Tuesday, March 25, 2014

Before McHale's

The late great McHale's Bar and Grill, formerly at 46th and 8th, is known to some of us as a place we either went or (in my case) wish we'd gone to soak up the flavor of "old" New York.   Big neon signs outside, timeworn ambience within, it had all the attributes that an old place can only get by being, well, old.   Booted out in 2006, developers soon after bulldozed the brick building that housed it and threw up a 46-story luxury residential high-rise, modestly christened "Platinum 247."


McHale's Then-and-Now. (James and Karla Murray)  See more of Jim and Karla's before-and-afters here.

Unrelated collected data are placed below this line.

-- pv_equiv track=rewrite | github.com/Tomotz/Wc3Utils | PdbPorter/quick_match.py | precompute_fixed_runs
-- ===== SOURCE A (Python) =====
-- def precompute_fixed_runs(pattern, mask):
--     """Return list of (offset, fixed_bytes) for contiguous non-wildcard regions."""
--     runs = []
--     i = 0
--     while i < len(mask):
--         if mask[i]:
--             start = i
--             while i < len(mask) and mask[i]:
--                 i += 1
--             runs.append((start, pattern[start:i]))
--         else:
--             i += 1
--     return runs
-- ===== SOURCE B (Python) =====
-- def precompute_fixed_runs(pattern, mask):
--     """Return list of (offset, fixed_bytes) for contiguous non-wildcard regions.
--
--     Boundary-detection formulation: a run START is a fixed position whose left
--     neighbor is wildcard (or absent); a run END is a fixed position whose right
--     neighbor is wildcard (or absent). Starts and ends are collected by two
--     independent neighbor-comparison filters and paired up by zip; no scanning
--     state is carried.
--     """
--     n = len(mask)
--     starts = [i for i in range(n) if mask[i] and (i == 0 or not mask[i - 1])]
--     ends = [i + 1 for i in range(n) if mask[i] and (i == n - 1 or not mask[i + 1])]
--     return [(s, pattern[s:e]) for s, e in zip(starts, ends)]
-- ===== Notes on version B (the rewrite author's own statement) =====
-- stated objective: alternative
-- what changed: Replaced A's stateful nested-while scan by boundary detection: two independent neighbor-comparison filters compute the list of run starts (fixed bit with wildcard/absent left neighbor) and run ends (fixed bit with wildcard/absent right neighbor), which are then zipped and sliced; no scanning state is carried.
import Mathlib
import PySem

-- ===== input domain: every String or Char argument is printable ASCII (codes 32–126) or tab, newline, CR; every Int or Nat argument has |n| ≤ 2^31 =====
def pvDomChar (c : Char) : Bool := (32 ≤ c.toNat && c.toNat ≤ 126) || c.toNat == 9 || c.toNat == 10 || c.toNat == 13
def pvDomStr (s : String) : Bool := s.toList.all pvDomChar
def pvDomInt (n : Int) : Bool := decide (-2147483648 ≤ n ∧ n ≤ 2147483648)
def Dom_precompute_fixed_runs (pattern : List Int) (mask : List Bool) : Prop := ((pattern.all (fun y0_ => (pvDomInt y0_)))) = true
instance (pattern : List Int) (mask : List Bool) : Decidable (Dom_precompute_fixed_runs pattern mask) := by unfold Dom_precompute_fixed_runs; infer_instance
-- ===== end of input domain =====

-- B replaces A's stateful nested-while scan by neighbor-comparison boundary detection (starts/ends filters zipped); alternative decomposition, same cost.


-- ===== PORT A =====
-- inner while: 'while i < len(mask) and mask[i]: i += 1' — returns the final i
def pfrInner (mask : List Bool) (i : Nat) : Nat :=
  if h : i < mask.length ∧ mask.getD i false = true then pfrInner mask (i + 1) else i
termination_by mask.length - i
decreasing_by omega

-- the inner while never moves the index backwards (used by the outer loop's termination)
theorem pfrInner_ge (mask : List Bool) : ∀ n i, mask.length - i ≤ n → i ≤ pfrInner mask i := by
  intro n
  induction n with
  | zero =>
    intro i h
    rw [pfrInner, dif_neg (fun hc => absurd hc.1 (by omega))]
  | succ m ih =>
    intro i h
    rw [pfrInner]
    split
    · rename_i hg
      have := ih (i + 1) (by omega)
      omega
    · exact le_refl _

-- the inner while strictly advances when its guard holds (termination of the outer loop)
theorem pfrInner_gt (mask : List Bool) (i : Nat)
    (h : i < mask.length ∧ mask.getD i false = true) : i < pfrInner mask i := by
  rw [pfrInner, dif_pos h]
  have := pfrInner_ge mask mask.length (i + 1) (by omega)
  omega

-- outer while loop of A, carrying the accumulated runs
def pfrOuter (pattern : List Int) (mask : List Bool) (i : Nat)
    (runs : List (Int × List Int)) : List (Int × List Int) :=
  if hlt : i < mask.length then
    if hm : mask.getD i false = true then
      let j := pfrInner mask i
      pfrOuter pattern mask j
        (runs ++ [((i : Int), PySem.List.slice pattern (some (i : Int)) (some (j : Int)))])
    else
      pfrOuter pattern mask (i + 1) runs
  else runs
termination_by mask.length - i
decreasing_by
  · have := pfrInner_gt mask i ⟨hlt, hm⟩; omega
  · omega

def precompute_fixed_runs (pattern : List Int) (mask : List Bool) : List (Int × List Int) :=
  pfrOuter pattern mask 0 []

-- ===== PORT B =====
-- 'mask[i] and (i == 0 or not mask[i-1])' — i is the start of a run
def pfrStartP (mask : List Bool) (i : Nat) : Bool :=
  mask.getD i false && (decide (i = 0) || !(mask.getD (i - 1) false))

-- 'mask[i] and (i == n-1 or not mask[i+1])' — i is the last index of a run
def pfrEndP (mask : List Bool) (i : Nat) : Bool :=
  mask.getD i false && (decide (i = mask.length - 1) || !(mask.getD (i + 1) false))

def precompute_fixed_runs_alt (pattern : List Int) (mask : List Bool) : List (Int × List Int) :=
  let n := mask.length
  let starts := (List.range n).filter (pfrStartP mask)
  let ends : List Nat := ((List.range n).filter (pfrEndP mask)).map (· + 1)
  (starts.zip ends).map
    (fun p => ((p.1 : Int), PySem.List.slice pattern (some (p.1 : Int)) (some (p.2 : Int))))

-- ===== PRECONDITION & SPEC =====
def Spec_precompute_fixed_runs (pattern : List Int) (mask : List Bool) (out : List (Int × List Int)) : Prop := out = precompute_fixed_runs_alt pattern mask
instance (pattern : List Int) (mask : List Bool) (out : List (Int × List Int)) : Decidable (Spec_precompute_fixed_runs pattern mask out) := by unfold Spec_precompute_fixed_runs; infer_instance

-- ===== CLAIM (what is proved, stated in full; the proofs are below) =====
def Claim_equal_precompute_fixed_runs : Prop := ∀ (pattern : List Int) (mask : List Bool), Dom_precompute_fixed_runs pattern mask → Spec_precompute_fixed_runs pattern mask (precompute_fixed_runs pattern mask)

-- ===== LEMMAS AND PROOFS =====

-- pfrInner stays within the list
theorem pfrInner_le (mask : List Bool) : ∀ n i, mask.length - i ≤ n → i ≤ mask.length →
    pfrInner mask i ≤ mask.length := by
  intro n
  induction n with
  | zero =>
    intro i h hle
    rw [pfrInner, dif_neg (fun hc => absurd hc.1 (by omega))]
    exact hle
  | succ m ih =>
    intro i h hle
    rw [pfrInner]
    split
    · rename_i hg
      exact ih (i + 1) (by omega) (by omega)
    · exact hle

-- every index strictly below pfrInner's result (and ≥ its start) carries a true mask bit
theorem pfrInner_all (mask : List Bool) : ∀ n i, mask.length - i ≤ n →
    ∀ k, i ≤ k → k < pfrInner mask i → mask.getD k false = true := by
  intro n
  induction n with
  | zero =>
    intro i h k hik hk
    rw [pfrInner, dif_neg (fun hc => absurd hc.1 (by omega))] at hk
    omega
  | succ m ih =>
    intro i h k hik hk
    rw [pfrInner] at hk
    split at hk
    · rename_i hg
      rcases Nat.eq_or_lt_of_le hik with heq | hlt
      · exact heq ▸ hg.2
      · exact ih (i + 1) (by omega) k hlt hk
    · omega

-- pfrInner stops at a false bit or the end of the list
theorem pfrInner_stop (mask : List Bool) : ∀ n i, mask.length - i ≤ n →
    mask.getD (pfrInner mask i) false = false := by
  intro n
  induction n with
  | zero =>
    intro i h
    rw [pfrInner, dif_neg (fun hc => absurd hc.1 (by omega))]
    rw [List.getD_eq_getElem?_getD, List.getElem?_eq_none (by omega)]
    rfl
  | succ m ih =>
    intro i h
    rw [pfrInner]
    split
    · rename_i hg
      exact ih (i + 1) (by omega)
    · rename_i hg
      by_cases hlt : i < mask.length
      · have : ¬ mask.getD i false = true := fun hm => hg ⟨hlt, hm⟩
        simpa using this
      · rw [List.getD_eq_getElem?_getD, List.getElem?_eq_none (by omega)]
        rfl

-- main invariant: from any index i that is not strictly inside a run, A's outer loop
-- produces exactly B's zip of boundary filters over the remaining index range
theorem pfr_main (pattern : List Int) (mask : List Bool) :
    ∀ n i runs, mask.length - i ≤ n → i ≤ mask.length →
    (mask.getD i false = true → i = 0 ∨ mask.getD (i - 1) false = false) →
    pfrOuter pattern mask i runs =
      runs ++ ((((List.range' i (mask.length - i)).filter (pfrStartP mask)).zip
        (((List.range' i (mask.length - i)).filter (pfrEndP mask)).map (fun k : Nat => (k + 1 : Nat)))).map
        (fun p => ((p.1 : Int), PySem.List.slice pattern (some (p.1 : Int)) (some (p.2 : Int))))) := by
  intro n
  induction n with
  | zero =>
    intro i runs h hle _
    have hi : i = mask.length := by omega
    rw [pfrOuter, dif_neg (by omega)]
    simp [hi]
  | succ m ih =>
    intro i runs h hle hinv
    by_cases hlt : i < mask.length
    · by_cases hm : mask.getD i false = true
      · -- run case
        set j := pfrInner mask i with hj
        have hij : i < j := pfrInner_gt mask i ⟨hlt, hm⟩
        have hjn : j ≤ mask.length := pfrInner_le mask mask.length i (by omega) (by omega)
        have hall : ∀ k, i ≤ k → k < j → mask.getD k false = true :=
          pfrInner_all mask mask.length i (by omega)
        have hstop : mask.getD j false = false := pfrInner_stop mask mask.length i (by omega)
        have hstopN : (mask[j]?).getD false = false := by
          rw [← List.getD_eq_getElem?_getD]; exact hstop
        -- split the index range at j
        have hsplit : List.range' i (mask.length - i)
            = List.range' i (j - i) ++ List.range' j (mask.length - j) := by
          have h0 := @List.range'_append i (j - i) (mask.length - j) 1
          rw [show i + 1 * (j - i) = j by omega,
            show (j - i) + (mask.length - j) = mask.length - i by omega] at h0
          exact h0.symm
        -- starts filter over the run = [i]
        have hstarts : (List.range' i (j - i)).filter (pfrStartP mask) = [i] := by
          obtain ⟨c, hc⟩ : ∃ c, j - i = c + 1 := ⟨j - i - 1, by omega⟩
          rw [hc, List.range'_succ, List.filter_cons]
          have hmN : (mask[i]?).getD false = true := by
            rw [← List.getD_eq_getElem?_getD]; exact hm
          have hpi : pfrStartP mask i = true := by
            rcases hinv hm with h0 | hprev
            · simp [pfrStartP, h0]
              exact h0 ▸ hmN
            · have hpN : (mask[i - 1]?).getD false = false := by
                rw [← List.getD_eq_getElem?_getD]; exact hprev
              simp [pfrStartP, hmN, hpN]
          rw [if_pos hpi]
          have hnil : (List.range' (i + 1) c).filter (pfrStartP mask) = [] := by
            rw [List.filter_eq_nil_iff]
            intro k hk
            rw [List.mem_range'] at hk
            obtain ⟨l, hl, hke⟩ := hk
            have hprevN : (mask[k - 1]?).getD false = true := by
              rw [← List.getD_eq_getElem?_getD]
              exact hall (k - 1) (by omega) (by omega)
            simp [pfrStartP, hprevN, show ¬ k = 0 by omega]
          rw [hnil]
        -- ends filter over the run = [j-1]
        have hends : (List.range' i (j - i)).filter (pfrEndP mask) = [j - 1] := by
          have h1 : List.range' i (j - i) = List.range' i (j - 1 - i) ++ [j - 1] := by
            have h0 := @List.range'_append i (j - 1 - i) 1 1
            rw [show i + 1 * (j - 1 - i) = j - 1 by omega,
              show (j - 1 - i) + 1 = j - i by omega, List.range'_one] at h0
            exact h0.symm
          rw [h1, List.filter_append]
          have hnil : (List.range' i (j - 1 - i)).filter (pfrEndP mask) = [] := by
            rw [List.filter_eq_nil_iff]
            intro k hk
            rw [List.mem_range'] at hk
            obtain ⟨l, hl, hke⟩ := hk
            have hnextN : (mask[k + 1]?).getD false = true := by
              rw [← List.getD_eq_getElem?_getD]
              exact hall (k + 1) (by omega) (by omega)
            simp [pfrEndP, hnextN, show ¬ k = mask.length - 1 by omega]
          have hpj : pfrEndP mask (j - 1) = true := by
            have hmjN : (mask[j - 1]?).getD false = true := by
              rw [← List.getD_eq_getElem?_getD]
              exact hall (j - 1) (by omega) (by omega)
            simp [pfrEndP, hmjN, show j - 1 + 1 = j by omega, hstopN]
          rw [hnil, List.filter_cons, if_pos hpj]
          rfl
        -- unfold one step of A and apply the induction hypothesis from j
        rw [pfrOuter, dif_pos hlt, dif_pos hm]
        rw [ih j (runs ++ [((i : Int), PySem.List.slice pattern (some (i : Int)) (some (j : Int)))])
          (by omega) hjn
          (fun hc => by rw [hstop] at hc; exact absurd hc (by decide))]
        rw [hsplit, List.filter_append, List.filter_append, hstarts, hends]
        simp [show j - 1 + 1 = j from by omega, List.append_assoc]
      · -- false bit: skip it
        rw [pfrOuter, dif_pos hlt, dif_neg hm]
        have hm' : mask.getD i false = false := by simpa using hm
        rw [ih (i + 1) runs (by omega) (by omega)
          (fun _ => Or.inr (by simpa using hm'))]
        obtain ⟨c, hc⟩ : ∃ c, mask.length - i = c + 1 := ⟨mask.length - i - 1, by omega⟩
        rw [hc, List.range'_succ, List.filter_cons, List.filter_cons]
        have hmN : (mask[i]?).getD false = false := by
          rw [← List.getD_eq_getElem?_getD]; exact hm'
        have hs : pfrStartP mask i = false := by simp [pfrStartP, hmN]
        have he : pfrEndP mask i = false := by simp [pfrEndP, hmN]
        rw [if_neg (by simp [hs]), if_neg (by simp [he])]
        rw [show c = mask.length - (i + 1) by omega]
    · have hi : i = mask.length := by omega
      rw [pfrOuter, dif_neg hlt]
      simp [hi]

-- ===== VERDICT (by name: the statement is the Claim_ definition above) =====
theorem precompute_fixed_runs_spec : Claim_equal_precompute_fixed_runs := by
  intro pattern mask _
  unfold Spec_precompute_fixed_runs precompute_fixed_runs precompute_fixed_runs_alt
  have h := pfr_main pattern mask mask.length 0 [] (by omega) (by omega) (fun _ => Or.inl rfl)
  simpa [List.range_eq_range'] using h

Even though such establishments were already patently endangered by the time McHale's closed in 2006, something about its disappearance struck an especially resonant chord: lengthy eulogies ran in almost every paper and all over the blogosphere.  The loss of its handsome neon, which I never managed to photograph, helped prompt me to write my book on New York's old neon signs.  

But even though it seemed to have been there from time immemorial, McHale's had predecessors of its own.  And as I learned while researching the neon book, McHale's neon was not the first to decorate the northeasterly corner of 46th and 8th. 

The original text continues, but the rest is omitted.